■ **WHAT THE TASK REQUIRES**
Here the requirement is to repeat every record exactly, in full.

■ **DATA SHOWN**

-- A computes the canonical stable sort
lemma portA_canon (revers : Bool) (xs : List String) :
    sortbystrlen xs revers = canon revers [] xs := by
  by_cases hne : xs = []
  · subst hne; rfl
  · have hA : sortbystrlen xs revers = outerA revers xs xs.length := by
      rw [sortbystrlen, if_neg hne]; rfl
    obtain ⟨_, hcan, hpw, _⟩ := outer_inv revers xs xs.length le_rfl
    rw [Nat.sub_self, List.drop_zero] at hpw
    rw [hA, ← canon_of_pairwise revers _ hpw, hcan []]

-- ---------- B side ----------

lemma mergeB_nil_left (revers : Bool) (r : List String) : mergeB revers [] r = r := by
  rw [mergeB]

lemma mergeB_nil_right (revers : Bool) (l : List String) : mergeB revers l [] = l := by
  cases l with
  | nil => rw [mergeB]
  | cons a l' => rw [mergeB]; simp

lemma mergeB_cond_lt {revers : Bool} {a b : String}
    (hc : (if revers = true then decide (PySem.Str.len a < PySem.Str.len b)
           else decide (PySem.Str.len b < PySem.Str.len a)) = true) :
    mu revers b < mu revers a := by
  cases revers <;> simp [mu] at hc ⊢ <;> omega

lemma mergeB_cond_ge {revers : Bool} {a b : String}
    (hc : ¬ (if revers = true then decide (PySem.Str.len a < PySem.Str.len b)
             else decide (PySem.Str.len b < PySem.Str.len a)) = true) :
    mu revers a ≤ mu revers b := by
  cases revers <;> simp [mu] at hc ⊢ <;> omega

lemma mergeB_eq_take_right {revers : Bool} {a b : String} (l r : List String)
    (hc : (if revers = true then decide (PySem.Str.len a < PySem.Str.len b)
           else decide (PySem.Str.len b < PySem.Str.len a)) = true) :
    mergeB revers (a :: l) (b :: r) = b :: mergeB revers (a :: l) r := by
  rw [mergeB, if_pos hc]

lemma mergeB_eq_take_left {revers : Bool} {a b : String} (l r : List String)
    (hc : ¬ (if revers = true then decide (PySem.Str.len a < PySem.Str.len b)
             else decide (PySem.Str.len b < PySem.Str.len a)) = true) :
    mergeB revers (a :: l) (b :: r) = a :: mergeB revers l (b :: r) := by
  rw [mergeB, if_neg hc]

lemma mergeB_mem (revers : Bool) :
    ∀ (l r : List String), ∀ x ∈ mergeB revers l r, x ∈ l ∨ x ∈ r := by
  intro l r
  induction l, r using mergeB.induct revers with
  | case1 r => intro x hx; rw [mergeB_nil_left] at hx; exact Or.inr hx
  | case2 l _ => intro x hx; rw [mergeB_nil_right] at hx; exact Or.inl hx
  | case3 a l b r hc ih =>
      intro x hx
      rw [mergeB_eq_take_right l r hc] at hx
      rcases List.mem_cons.mp hx with hx | hx
      · exact Or.inr (by simp [hx])
      · rcases ih x hx with h' | h'
        · exact Or.inl h'
        · exact Or.inr (by simp [h'])
  | case4 a l b r hc ih =>
      intro x hx
      rw [mergeB_eq_take_left l r hc] at hx
      rcases List.mem_cons.mp hx with hx | hx
      · exact Or.inl (by simp [hx])
      · rcases ih x hx with h' | h'
        · exact Or.inl (by simp [h'])
        · exact Or.inr h'

lemma mergeB_pairwise (revers : Bool) :
    ∀ (l r : List String),
      l.Pairwise (fun a b => mu revers a ≤ mu revers b) →
      r.Pairwise (fun a b => mu revers a ≤ mu revers b) →
      (mergeB revers l r).Pairwise (fun a b => mu revers a ≤ mu revers b) := by
  intro l r
  induction l, r using mergeB.induct revers with
  | case1 r => intro _ hr; rw [mergeB_nil_left]; exact hr
  | case2 l _ => intro hl _; rw [mergeB_nil_right]; exact hl
  | case3 a l b r hc ih =>
      intro hl hr
      rw [mergeB_eq_take_right l r hc]
      refine List.pairwise_cons.mpr ⟨?_, ih hl (List.pairwise_cons.mp hr).2⟩
      intro y hy
      have hlt := mergeB_cond_lt hc
      rcases mergeB_mem revers (a :: l) r y hy with h' | h'
      · rcases List.mem_cons.mp h' with h' | h'
        · subst h'; omega
        · have := (List.pairwise_cons.mp hl).1 y h'; omega
      · exact (List.pairwise_cons.mp hr).1 y h'
  | case4 a l b r hc ih =>
      intro hl hr
      rw [mergeB_eq_take_left l r hc]
      refine List.pairwise_cons.mpr ⟨?_, ih (List.pairwise_cons.mp hl).2 hr⟩
      intro y hy
      have hge := mergeB_cond_ge hc
      rcases mergeB_mem revers l (b :: r) y hy with h' | h'
      · exact (List.pairwise_cons.mp hl).1 y h'
      · rcases List.mem_cons.mp h' with h' | h'
        · subst h'; omega
        · have := (List.pairwise_cons.mp hr).1 y h'; omega

lemma canon_append (revers : Bool) (u v z : List String) :
    canon revers z (u ++ v) = canon revers (canon revers z v) u := by
  simp [canon, List.foldr_append]

lemma mergeB_canon (revers : Bool) :
    ∀ (l r : List String), l.Pairwise (fun a b => mu revers a ≤ mu revers b) →
      ∀ z, canon revers z (mergeB revers l r) = canon revers z (l ++ r) := by
  intro l r
  induction l, r using mergeB.induct revers with
  | case1 r => intro _ z; rw [mergeB_nil_left]; rfl
  | case2 l _ => intro _ z; rw [mergeB_nil_right, List.append_nil]
  | case3 a l b r hc ih =>
      intro hl z
      rw [mergeB_eq_take_right l r hc]
      have hlt := mergeB_cond_lt hc
      have hne : ∀ x ∈ a :: l, mu revers x ≠ mu revers b := by
        intro x hx
        rcases List.mem_cons.mp hx with hx | hx
        · subst hx; omega
        · have := (List.pairwise_cons.mp hl).1 x hx; omega
      show insM revers b (canon revers z (mergeB revers (a :: l) r)) = _
      rw [ih hl z, canon_middle revers b (a :: l) r z hne]
  | case4 a l b r hc ih =>
      intro hl z
      rw [mergeB_eq_take_left l r hc]
      show insM revers a (canon revers z (mergeB revers l (b :: r))) = _
      rw [ih (List.pairwise_cons.mp hl).2 z]
      rfl

lemma msortB_spec (revers : Bool) :
    ∀ (xs : List String),
      (msortB revers xs).Pairwise (fun a b => mu revers a ≤ mu revers b) ∧
      (∀ z, canon revers z (msortB revers xs) = canon revers z xs) := by
  intro xs
  induction xs using msortB.induct with
  | case1 x h =>
      rw [msortB, if_pos h]
      refine ⟨?_, fun z => rfl⟩
      match x, h with
      | [], _ => exact List.Pairwise.nil
      | [a], _ => exact List.pairwise_singleton _ a
  | case2 x h ih1 ih2 =>
      rw [msortB, if_neg h]
      refine ⟨mergeB_pairwise revers _ _ ih1.1 ih2.1, fun z => ?_⟩
      rw [mergeB_canon revers _ _ ih1.1 z, canon_append, ih1.2, ih2.2, ← canon_append,
        List.take_append_drop]

lemma portB_canon (revers : Bool) (xs : List String) :
    sortbystrlen_alt xs revers = canon revers [] xs := by
  obtain ⟨hpw, hcan⟩ := msortB_spec revers xs
  rw [sortbystrlen_alt, ← canon_of_pairwise revers _ hpw, hcan []]

-- ===== VERDICT (by name: the statement is the Claim_ definition above) =====
theorem sortbystrlen_spec : Claim_equal_sortbystrlen := by
  intro xs revers _
  show sortbystrlen xs revers = sortbystrlen_alt xs revers
  rw [portA_canon, portB_canon]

■ **ANSWER BOX**
-- A computes the canonical stable sort
lemma portA_canon (revers : Bool) (xs : List String) :
    sortbystrlen xs revers = canon revers [] xs := by
  by_cases hne : xs = []
  · subst hne; rfl
  · have hA : sortbystrlen xs revers = outerA revers xs xs.length := by
      rw [sortbystrlen, if_neg hne]; rfl
    obtain ⟨_, hcan, hpw, _⟩ := outer_inv revers xs xs.length le_rfl
    rw [Nat.sub_self, List.drop_zero] at hpw
    rw [hA, ← canon_of_pairwise revers _ hpw, hcan []]

-- ---------- B side ----------

lemma mergeB_nil_left (revers : Bool) (r : List String) : mergeB revers [] r = r := by
  rw [mergeB]

lemma mergeB_nil_right (revers : Bool) (l : List String) : mergeB revers l [] = l := by
  cases l with
  | nil => rw [mergeB]
  | cons a l' => rw [mergeB]; simp

lemma mergeB_cond_lt {revers : Bool} {a b : String}
    (hc : (if revers = true then decide (PySem.Str.len a < PySem.Str.len b)
           else decide (PySem.Str.len b < PySem.Str.len a)) = true) :
    mu revers b < mu revers a := by
  cases revers <;> simp [mu] at hc ⊢ <;> omega

lemma mergeB_cond_ge {revers : Bool} {a b : String}
    (hc : ¬ (if revers = true then decide (PySem.Str.len a < PySem.Str.len b)
             else decide (PySem.Str.len b < PySem.Str.len a)) = true) :
    mu revers a ≤ mu revers b := by
  cases revers <;> simp [mu] at hc ⊢ <;> omega

lemma mergeB_eq_take_right {revers : Bool} {a b : String} (l r : List String)
    (hc : (if revers = true then decide (PySem.Str.len a < PySem.Str.len b)
           else decide (PySem.Str.len b < PySem.Str.len a)) = true) :
    mergeB revers (a :: l) (b :: r) = b :: mergeB revers (a :: l) r := by
  rw [mergeB, if_pos hc]

lemma mergeB_eq_take_left {revers : Bool} {a b : String} (l r : List String)
    (hc : ¬ (if revers = true then decide (PySem.Str.len a < PySem.Str.len b)
             else decide (PySem.Str.len b < PySem.Str.len a)) = true) :
    mergeB revers (a :: l) (b :: r) = a :: mergeB revers l (b :: r) := by
  rw [mergeB, if_neg hc]

lemma mergeB_mem (revers : Bool) :
    ∀ (l r : List String), ∀ x ∈ mergeB revers l r, x ∈ l ∨ x ∈ r := by
  intro l r
  induction l, r using mergeB.induct revers with
  | case1 r => intro x hx; rw [mergeB_nil_left] at hx; exact Or.inr hx
  | case2 l _ => intro x hx; rw [mergeB_nil_right] at hx; exact Or.inl hx
  | case3 a l b r hc ih =>
      intro x hx
      rw [mergeB_eq_take_right l r hc] at hx
      rcases List.mem_cons.mp hx with hx | hx
      · exact Or.inr (by simp [hx])
      · rcases ih x hx with h' | h'
        · exact Or.inl h'
        · exact Or.inr (by simp [h'])
  | case4 a l b r hc ih =>
      intro x hx
      rw [mergeB_eq_take_left l r hc] at hx
      rcases List.mem_cons.mp hx with hx | hx
      · exact Or.inl (by simp [hx])
      · rcases ih x hx with h' | h'
        · exact Or.inl (by simp [h'])
        · exact Or.inr h'

lemma mergeB_pairwise (revers : Bool) :
    ∀ (l r : List String),
      l.Pairwise (fun a b => mu revers a ≤ mu revers b) →
      r.Pairwise (fun a b => mu revers a ≤ mu revers b) →
      (mergeB revers l r).Pairwise (fun a b => mu revers a ≤ mu revers b) := by
  intro l r
  induction l, r using mergeB.induct revers with
  | case1 r => intro _ hr; rw [mergeB_nil_left]; exact hr
  | case2 l _ => intro hl _; rw [mergeB_nil_right]; exact hl
  | case3 a l b r hc ih =>
      intro hl hr
      rw [mergeB_eq_take_right l r hc]
      refine List.pairwise_cons.mpr ⟨?_, ih hl (List.pairwise_cons.mp hr).2⟩
      intro y hy
      have hlt := mergeB_cond_lt hc
      rcases mergeB_mem revers (a :: l) r y hy with h' | h'
      · rcases List.mem_cons.mp h' with h' | h'
        · subst h'; omega
        · have := (List.pairwise_cons.mp hl).1 y h'; omega
      · exact (List.pairwise_cons.mp hr).1 y h'
  | case4 a l b r hc ih =>
      intro hl hr
      rw [mergeB_eq_take_left l r hc]
      refine List.pairwise_cons.mpr ⟨?_, ih (List.pairwise_cons.mp hl).2 hr⟩
      intro y hy
      have hge := mergeB_cond_ge hc
      rcases mergeB_mem revers l (b :: r) y hy with h' | h'
      · exact (List.pairwise_cons.mp hl).1 y h'
      · rcases List.mem_cons.mp h' with h' | h'
        · subst h'; omega
        · have := (List.pairwise_cons.mp hr).1 y h'; omega

lemma canon_append (revers : Bool) (u v z : List String) :
    canon revers z (u ++ v) = canon revers (canon revers z v) u := by
  simp [canon, List.foldr_append]

lemma mergeB_canon (revers : Bool) :
    ∀ (l r : List String), l.Pairwise (fun a b => mu revers a ≤ mu revers b) →
      ∀ z, canon revers z (mergeB revers l r) = canon revers z (l ++ r) := by
  intro l r
  induction l, r using mergeB.induct revers with
  | case1 r => intro _ z; rw [mergeB_nil_left]; rfl
  | case2 l _ => intro _ z; rw [mergeB_nil_right, List.append_nil]
  | case3 a l b r hc ih =>
      intro hl z
      rw [mergeB_eq_take_right l r hc]
      have hlt := mergeB_cond_lt hc
      have hne : ∀ x ∈ a :: l, mu revers x ≠ mu revers b := by
        intro x hx
        rcases List.mem_cons.mp hx with hx | hx
        · subst hx; omega
        · have := (List.pairwise_cons.mp hl).1 x hx; omega
      show insM revers b (canon revers z (mergeB revers (a :: l) r)) = _
      rw [ih hl z, canon_middle revers b (a :: l) r z hne]
  | case4 a l b r hc ih =>
      intro hl z
      rw [mergeB_eq_take_left l r hc]
      show insM revers a (canon revers z (mergeB revers l (b :: r))) = _
      rw [ih (List.pairwise_cons.mp hl).2 z]
      rfl

lemma msortB_spec (revers : Bool) :
    ∀ (xs : List String),
      (msortB revers xs).Pairwise (fun a b => mu revers a ≤ mu revers b) ∧
      (∀ z, canon revers z (msortB revers xs) = canon revers z xs) := by
  intro xs
  induction xs using msortB.induct with
  | case1 x h =>
      rw [msortB, if_pos h]
      refine ⟨?_, fun z => rfl⟩
      match x, h with
      | [], _ => exact List.Pairwise.nil
      | [a], _ => exact List.pairwise_singleton _ a
  | case2 x h ih1 ih2 =>
      rw [msortB, if_neg h]
      refine ⟨mergeB_pairwise revers _ _ ih1.1 ih2.1, fun z => ?_⟩
      rw [mergeB_canon revers _ _ ih1.1 z, canon_append, ih1.2, ih2.2, ← canon_append,
        List.take_append_drop]

lemma portB_canon (revers : Bool) (xs : List String) :
    sortbystrlen_alt xs revers = canon revers [] xs := by
  obtain ⟨hpw, hcan⟩ := msortB_spec revers xs
  rw [sortbystrlen_alt, ← canon_of_pairwise revers _ hpw, hcan []]

-- ===== VERDICT (by name: the statement is the Claim_ definition above) =====
theorem sortbystrlen_spec : Claim_equal_sortbystrlen := by
  intro xs revers _
  show sortbystrlen xs revers = sortbystrlen_alt xs revers
  rw [portA_canon, portB_canon]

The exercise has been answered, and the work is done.